作為文化期刊編輯,關注其他期刊,是很自然的一個動作,我們編輯部就經(jīng)常在私下或編輯會上交流其他期刊的經(jīng)典欄目、新欄目和文化活動的可取之處,我們的一些新欄目就是在這樣的交流中誕生的。與公開亮相的期刊欄目、期刊活動等不同,期刊編輯往往進入不了讀者的視野,甚至我們這些同行也很少關注對方,除非通過一些學術文化活動“互加好友”。我們在日常的編刊工作中需要“參考”其他的期刊,同樣,編輯自己的成長也需要“參考”同行。比如我們專欄“第七代批評家訪談系列”的主持人、青年學人、《大家》雜志主編周明全老師,就是我們編輯部幾位青年編輯一直關注的同行之一,我們在聊天中經(jīng)常會提到他。周老師熱心組織學術訪談,在學院之外堅持做文學批評,致力于重振《大家》雜志“當年雄風”,這些“公私兼顧”的文化實踐,對于編輯同行,就是一個最佳的“參考對象”。
本期,周老師的訪談對象是青年學人、《思南文學選刊》副主編兼《上海文化》編輯黃德海老師。黃德海老師和他的幾位同事張定浩、木葉、方巖等,同樣是學者型編輯,《思南文學選刊》《上海文化》也是我們編輯部訂閱和日常傳閱的主要期刊。黃德海老師近幾年的重要作品,我基本都會購買閱讀,無形中,黃老師成了我近幾年重要的“參考對象”之一。周老師這次對黃老師的多個提問,與我在閱讀和關注黃老師過程中的一些感受相近,因此,編校過程就成了解惑過程,成了一種間接的對話過程。在訪談中,周老師的提問與黃老師的回答,不時引起我的共鳴。
黃老師個人的閱讀與寫作近來由現(xiàn)當代轉向古典,這樣的轉變在學院內是很少見的,在黃老師這樣的學院外學人中,也是不太多的。黃老師在回應這種轉向時說:“這本來就是一件事,都是為了認識人心和人生而進行寫作。當代文學批評植根于現(xiàn)場,寫關于古典的隨筆也是植根于現(xiàn)場,離開活生生的時代,任何經(jīng)典都只剩下了紙面上的意義……”作為編輯,我們對這樣能古今兼通的學人特別感興趣,也希望在雜志上盡量多地為這樣的寫作提供發(fā)表機會,讓古典走進現(xiàn)代。
在回答《思南文學選刊》為何要超出傳統(tǒng)文學的標準時,黃老師這樣回答說:“就是想試著恢復文學跟更廣大的世界的聯(lián)系,也恢復文學本身龐大豐富的血脈。
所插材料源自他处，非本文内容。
-- pv_equiv track=rewrite | github.com/jonrosenberg/adventofcode | 2018/Day03/a.py | mark_fabric
-- ===== SOURCE A (Python) =====
-- def mark_fabric(fabric, claim_id, left_edge, top_edge, width, height):
--     # check if there is overlap
--     overlap=False
--     # Mark the fabric claimed by a specific claim ID
--     for i in range(left_edge, left_edge + width):
--         for j in range(top_edge, top_edge + height):
--             if fabric[i][j] == 0:
--                 fabric[i][j] = claim_id
--             else:
--                 fabric[i][j] = -1  # Overlapping claim
--                 overlap = True
--     return overlap
-- ===== SOURCE B (Python) =====
-- def mark_fabric(fabric, claim_id, left_edge, top_edge, width, height):
--     # Pass 1 (read-only): is any cell in the rectangle already claimed?
--     overlap = any(fabric[i][j] != 0
--                   for i in range(left_edge, left_edge + width)
--                   for j in range(top_edge, top_edge + height))
--     # Pass 2 (write-only): mark the rectangle.
--     for i in range(left_edge, left_edge + width):
--         for j in range(top_edge, top_edge + height):
--             fabric[i][j] = claim_id if fabric[i][j] == 0 else -1
--     return overlap
-- ===== Notes on version B (the rewrite author's own statement) =====
-- stated objective: alternative
-- what changed: A's single combined pass that reads and writes each cell is split into a read-only any() scan that computes the overlap flag followed by a separate write-only marking pass.
-- outside the precondition, e.g. on mark_fabric([[0], [0]], 5, -2, 0, 4, 1): A returns True, B returns False
import Mathlib
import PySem

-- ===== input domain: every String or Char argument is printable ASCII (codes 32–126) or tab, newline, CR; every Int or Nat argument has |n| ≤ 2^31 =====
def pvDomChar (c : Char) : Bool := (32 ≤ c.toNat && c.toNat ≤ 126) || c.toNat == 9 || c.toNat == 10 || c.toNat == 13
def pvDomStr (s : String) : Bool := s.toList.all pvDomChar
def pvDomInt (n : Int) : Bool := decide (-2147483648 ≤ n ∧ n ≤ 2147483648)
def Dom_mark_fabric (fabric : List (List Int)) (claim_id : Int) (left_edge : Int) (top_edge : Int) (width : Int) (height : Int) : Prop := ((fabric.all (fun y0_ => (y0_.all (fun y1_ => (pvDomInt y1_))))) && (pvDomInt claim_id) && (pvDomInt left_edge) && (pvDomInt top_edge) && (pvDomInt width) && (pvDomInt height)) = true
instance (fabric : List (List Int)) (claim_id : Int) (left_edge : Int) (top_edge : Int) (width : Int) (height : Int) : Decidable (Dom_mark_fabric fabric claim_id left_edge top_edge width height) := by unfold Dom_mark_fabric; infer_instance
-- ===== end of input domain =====

-- B replaces A's single read-and-write pass by a read-only overlap scan followed by a write-only
-- marking pass (objective: alternative decomposition). Both Pythons mutate `fabric` in place in the
-- same way on Pre_; the equivalence proved here is about the RETURN value.

-- ===== PORT A =====
-- fabric[i][j] read via pyGetD / written via pySetD (exact on Pre_, where all indices are in range)
def markInnerA (claim_id : Int) (i : Int) (st : List (List Int) × Bool) (j : Int) : List (List Int) × Bool :=
  let row := PySem.List.pyGetD st.1 i []
  if PySem.List.pyGetD row j 0 = 0 then
    (PySem.List.pySetD st.1 i (PySem.List.pySetD row j claim_id), st.2)
  else
    (PySem.List.pySetD st.1 i (PySem.List.pySetD row j (-1)), true)

def mark_fabric (fabric : List (List Int)) (claim_id : Int) (left_edge : Int) (top_edge : Int) (width : Int) (height : Int) : Bool :=
  ((PySem.List.pyRange left_edge (left_edge + width) 1).foldl
    (fun st i =>
      (PySem.List.pyRange top_edge (top_edge + height) 1).foldl (markInnerA claim_id i) st)
    (fabric, false)).2

-- ===== PORT B =====
def readCell (f : List (List Int)) (i j : Int) : Int :=
  PySem.List.pyGetD (PySem.List.pyGetD f i []) j 0

def markCellB (claim_id : Int) (f : List (List Int)) (i j : Int) : List (List Int) :=
  let row := PySem.List.pyGetD f i []
  PySem.List.pySetD f i
    (PySem.List.pySetD row j (if PySem.List.pyGetD row j 0 = 0 then claim_id else (-1)))

def mark_fabric_alt (fabric : List (List Int)) (claim_id : Int) (left_edge : Int) (top_edge : Int) (width : Int) (height : Int) : Bool :=
  -- pass 1: read-only overlap scan
  let overlap := (PySem.List.pyRange left_edge (left_edge + width) 1).any (fun i =>
    (PySem.List.pyRange top_edge (top_edge + height) 1).any (fun j =>
      readCell fabric i j != 0))
  -- pass 2: write-only marking (the in-place mutation; it does not feed the return value)
  let _marked := (PySem.List.pyRange left_edge (left_edge + width) 1).foldl
    (fun f i =>
      (PySem.List.pyRange top_edge (top_edge + height) 1).foldl
        (fun f j => markCellB claim_id f i j) f)
    fabric
  overlap

-- ===== PRECONDITION & SPEC =====
-- Pre_ excludes rectangles that reach outside the fabric (A raises IndexError) and, with it,
-- negative left/top edges, where Python's negative-index wraparound can make A re-read a cell its
-- marking pass has just written — an accident of in-place marking that B's separate read-only pass
-- does not reproduce.
def Pre_mark_fabric (fabric : List (List Int)) (claim_id : Int) (left_edge : Int) (top_edge : Int) (width : Int) (height : Int) : Prop :=
  0 < width → 0 < height →
    0 ≤ left_edge ∧ left_edge + width ≤ (fabric.length : Int) ∧ 0 ≤ top_edge ∧
    ∀ i ∈ PySem.List.pyRange left_edge (left_edge + width) 1,
      top_edge + height ≤ ((PySem.List.pyGetD fabric i []).length : Int)
instance (fabric : List (List Int)) (claim_id : Int) (left_edge : Int) (top_edge : Int) (width : Int) (height : Int) : Decidable (Pre_mark_fabric fabric claim_id left_edge top_edge width height) := by unfold Pre_mark_fabric; infer_instance

def pvWitness_mark_fabric : List (List Int) × Int × Int × Int × Int × Int :=
  ([[0, 0, 0], [0, 7, 0], [0, 0, 0]], 4, 0, 1, 2, 2)

def Spec_mark_fabric (fabric : List (List Int)) (claim_id : Int) (left_edge : Int) (top_edge : Int) (width : Int) (height : Int) (out : Bool) : Prop := out = mark_fabric_alt fabric claim_id left_edge top_edge width height
instance (fabric : List (List Int)) (claim_id : Int) (left_edge : Int) (top_edge : Int) (width : Int) (height : Int) (out : Bool) : Decidable (Spec_mark_fabric fabric claim_id left_edge top_edge width height out) := by unfold Spec_mark_fabric; infer_instance

-- ===== CLAIM (what is proved, stated in full; the proofs are below) =====
def Claim_equal_mark_fabric : Prop := ∀ (fabric : List (List Int)) (claim_id : Int) (left_edge : Int) (top_edge : Int) (width : Int) (height : Int), Dom_mark_fabric fabric claim_id left_edge top_edge width height → Pre_mark_fabric fabric claim_id left_edge top_edge width height → Spec_mark_fabric fabric claim_id left_edge top_edge width height (mark_fabric fabric claim_id left_edge top_edge width height)

-- ===== LEMMAS AND PROOFS =====

theorem foldl_id {α β : Type} (s : α) (l : List β) : l.foldl (fun s _ => s) s = s := by
  induction l with
  | nil => rfl
  | cons x xs ih => simp only [List.foldl_cons]; exact ih

theorem length_set_row (f : List (List Int)) (i : Int) (r : List Int) (h0 : 0 ≤ i) :
    (PySem.List.pySetD f i r).length = f.length := by
  rw [PySem.List.pySetD_of_nonneg f r h0]; simp

-- a write to a nonnegative index leaves reads at a different nonnegative index unchanged
theorem pyGetD_pySetD_ne {α : Type} (xs : List α) (i i' : Int) (v d : α)
    (h0 : 0 ≤ i) (h0' : 0 ≤ i') (hne : i ≠ i') :
    PySem.List.pyGetD (PySem.List.pySetD xs i v) i' d = PySem.List.pyGetD xs i' d := by
  rw [PySem.List.pySetD_of_nonneg xs v h0]
  simp only [PySem.List.pyGetD, PySem.List.pyGet?_of_nonneg _ h0']
  rw [List.getElem?_set_ne (by omega)]

-- an in-range write to row i is what a later read of row i sees
theorem pyGetD_pySetD_self (f : List (List Int)) (i : Int) (r : List Int)
    (h0 : 0 ≤ i) (hl : i < (f.length : Int)) :
    PySem.List.pyGetD (PySem.List.pySetD f i r) i [] = r := by
  rw [PySem.List.pySetD_of_nonneg f r h0]
  simp only [PySem.List.pyGetD, PySem.List.pyGet?_of_nonneg _ h0]
  rw [List.getElem?_set_self (by omega)]
  simp

theorem readCell_set_ne_row (f : List (List Int)) (i i' : Int) (r : List Int) (j' : Int)
    (h0 : 0 ≤ i) (h0' : 0 ≤ i') (hne : i ≠ i') :
    readCell (PySem.List.pySetD f i r) i' j' = readCell f i' j' := by
  unfold readCell
  rw [pyGetD_pySetD_ne f i i' r [] h0 h0' hne]

theorem readCell_set_ne_col (f : List (List Int)) (i : Int) (j j' : Int) (v : Int)
    (hi0 : 0 ≤ i) (hilen : i < (f.length : Int))
    (hj0 : 0 ≤ j) (hj0' : 0 ≤ j') (hne : j ≠ j') :
    readCell (PySem.List.pySetD f i (PySem.List.pySetD (PySem.List.pyGetD f i []) j v)) i j'
      = readCell f i j' := by
  unfold readCell
  rw [pyGetD_pySetD_self f i _ hi0 hilen,
      pyGetD_pySetD_ne (PySem.List.pyGetD f i []) j j' v 0 hj0 hj0' hne]

-- inner loop of A: its flag becomes b OR "some cell (i, j), j ∈ js, is nonzero in f0";
-- it only changes row i and preserves the number of rows
theorem innerA_spec (claim_id : Int) (i : Int) (hi0 : 0 ≤ i) :
    ∀ (js : List Int) (f f0 : List (List Int)) (b : Bool),
      i < (f.length : Int) →
      js.Pairwise (· ≠ ·) → (∀ j ∈ js, 0 ≤ j) →
      (∀ j ∈ js, readCell f i j = readCell f0 i j) →
      (js.foldl (markInnerA claim_id i) (f, b)).2
          = (b || js.any (fun j => readCell f0 i j != 0))
        ∧ (js.foldl (markInnerA claim_id i) (f, b)).1.length = f.length
        ∧ ∀ i' j', 0 ≤ i' → i' ≠ i →
            readCell (js.foldl (markInnerA claim_id i) (f, b)).1 i' j' = readCell f i' j' := by
  intro js
  induction js with
  | nil => intro f f0 b _ _ _ _; exact ⟨by simp, rfl, fun _ _ _ _ => rfl⟩
  | cons j js ih =>
    intro f f0 b hlen hpw hnn hagree
    have hj0 : 0 ≤ j := hnn j (by simp)
    have hjne : ∀ j' ∈ js, j ≠ j' := (List.pairwise_cons.mp hpw).1
    -- the state after processing j, uniformly over the two branches
    have hstep : ∃ w, markInnerA claim_id i (f, b) j
        = (PySem.List.pySetD f i (PySem.List.pySetD (PySem.List.pyGetD f i []) j w),
           b || (readCell f i j != 0)) := by
      unfold markInnerA readCell
      by_cases hv : PySem.List.pyGetD (PySem.List.pyGetD f i []) j 0 = 0
      · exact ⟨claim_id, by simp [hv]⟩
      · exact ⟨-1, by simp [hv]⟩
    obtain ⟨w, hw⟩ := hstep
    set F := PySem.List.pySetD f i (PySem.List.pySetD (PySem.List.pyGetD f i []) j w) with hF
    have hFlen : F.length = f.length := length_set_row f i _ hi0
    have hFread : ∀ j' ∈ js, readCell F i j' = readCell f0 i j' := by
      intro j' hj'
      rw [readCell_set_ne_col f i j j' w hi0 hlen hj0 (hnn j' (by simp [hj'])) (hjne j' hj')]
      exact hagree j' (by simp [hj'])
    have ihF := ih F f0 (b || (readCell f i j != 0)) (by rw [hFlen]; exact hlen)
      (List.pairwise_cons.mp hpw).2 (fun j' hj' => hnn j' (by simp [hj'])) hFread
    refine ⟨?_, ?_, ?_⟩
    · rw [List.foldl_cons, hw, ihF.1, hagree j (by simp), List.any_cons, Bool.or_assoc]
    · rw [List.foldl_cons, hw, ihF.2.1, hFlen]
    · intro i' j' hi0' hne
      rw [List.foldl_cons, hw, ihF.2.2 i' j' hi0' hne,
          readCell_set_ne_row f i i' _ j' hi0 hi0' (fun h => hne h.symm)]

-- outer loop of A over pairwise-distinct in-range rows: the flag is an OR over the whole rectangle
theorem outerA_spec (claim_id top_edge height : Int) (ht0 : 0 ≤ top_edge) :
    ∀ (is : List Int) (f f0 : List (List Int)) (b : Bool),
      is.Pairwise (· ≠ ·) →
      (∀ i ∈ is, 0 ≤ i ∧ i < (f.length : Int)) →
      (∀ i ∈ is, ∀ j, readCell f i j = readCell f0 i j) →
      (is.foldl (fun st i =>
          (PySem.List.pyRange top_edge (top_edge + height) 1).foldl (markInnerA claim_id i) st)
        (f, b)).2
        = (b || is.any (fun i =>
            (PySem.List.pyRange top_edge (top_edge + height) 1).any
              (fun j => readCell f0 i j != 0))) := by
  intro is
  induction is with
  | nil => intro f f0 b _ _ _; simp
  | cons i is ih =>
    intro f f0 b hpw hbd hagree
    have hi := hbd i (by simp)
    have hinner := innerA_spec claim_id i hi.1
      (PySem.List.pyRange top_edge (top_edge + height) 1) f f0 b hi.2
      ((PySem.List.pairwise_lt_pyRange_one top_edge (top_edge + height)).imp ne_of_lt)
      (fun j hj => le_trans ht0 ((PySem.List.mem_pyRange_one.mp hj).1))
      (fun j _ => hagree i (by simp) j)
    set st := (PySem.List.pyRange top_edge (top_edge + height) 1).foldl
      (markInnerA claim_id i) (f, b) with hst
    have hine : ∀ i' ∈ is, i' ≠ i := fun i' h => ((List.pairwise_cons.mp hpw).1 i' h).symm
    have hmk : st = (st.1, st.2) := rfl
    rw [List.foldl_cons, ← hst, hmk,
        ih st.1 f0 st.2 (List.pairwise_cons.mp hpw).2
          (fun i' h => ⟨(hbd i' (by simp [h])).1, by rw [hinner.2.1]; exact (hbd i' (by simp [h])).2⟩)
          (fun i' h j => by
            rw [hinner.2.2 i' j (hbd i' (by simp [h])).1 (hine i' h)]
            exact hagree i' (by simp [h]) j),
        hinner.1, List.any_cons, Bool.or_assoc]

-- ===== VERDICT (by name: the statement is the Claim_ definition above) =====
theorem mark_fabric_spec : Claim_equal_mark_fabric := by
  intro fabric claim_id left_edge top_edge width height _ hpre
  unfold Spec_mark_fabric mark_fabric mark_fabric_alt
  by_cases hw : 0 < width
  · by_cases hh : 0 < height
    · obtain ⟨hl0, hlw, ht0, _⟩ := hpre hw hh
      rw [outerA_spec claim_id top_edge height ht0
            (PySem.List.pyRange left_edge (left_edge + width) 1) fabric fabric false
            ((PySem.List.pairwise_lt_pyRange_one left_edge (left_edge + width)).imp ne_of_lt)
            (fun i hi => by
              have := PySem.List.mem_pyRange_one.mp hi
              exact ⟨le_trans hl0 this.1, by omega⟩)
            (fun _ _ _ => rfl)]
      simp
    · simp only [PySem.List.pyRange_one_eq_nil (show top_edge + height ≤ top_edge by omega),
        List.foldl_nil, List.any_nil, foldl_id]
      simp
  · simp [PySem.List.pyRange_one_eq_nil (show left_edge + width ≤ left_edge by omega)]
如果越來越局限在現(xiàn)代學術分工之內,文學勢必變得越來越狹窄,把很多原本相關的思想資源排除在外。”其實,《思南文學選刊》的思路與我們近年來突破文學,把史學、哲學等經(jīng)典文本納入我們的“欣賞”范疇是相通的。
周老師、黃老師等學者型編輯的個人閱讀寫作與編刊辦刊高度契合,是一種理想的文化生活。有一次接受訪談,周明全老師寄希望于年輕人“做好自己本職工作時,還是要有自己心靈的事業(yè)”。在我看來,周老師他們是把編刊辦刊和自己的閱讀寫作都當成“心靈的事業(yè)”。作為編輯同行,我對于他們的這種文化生活,“雖不能至,然心向往之”。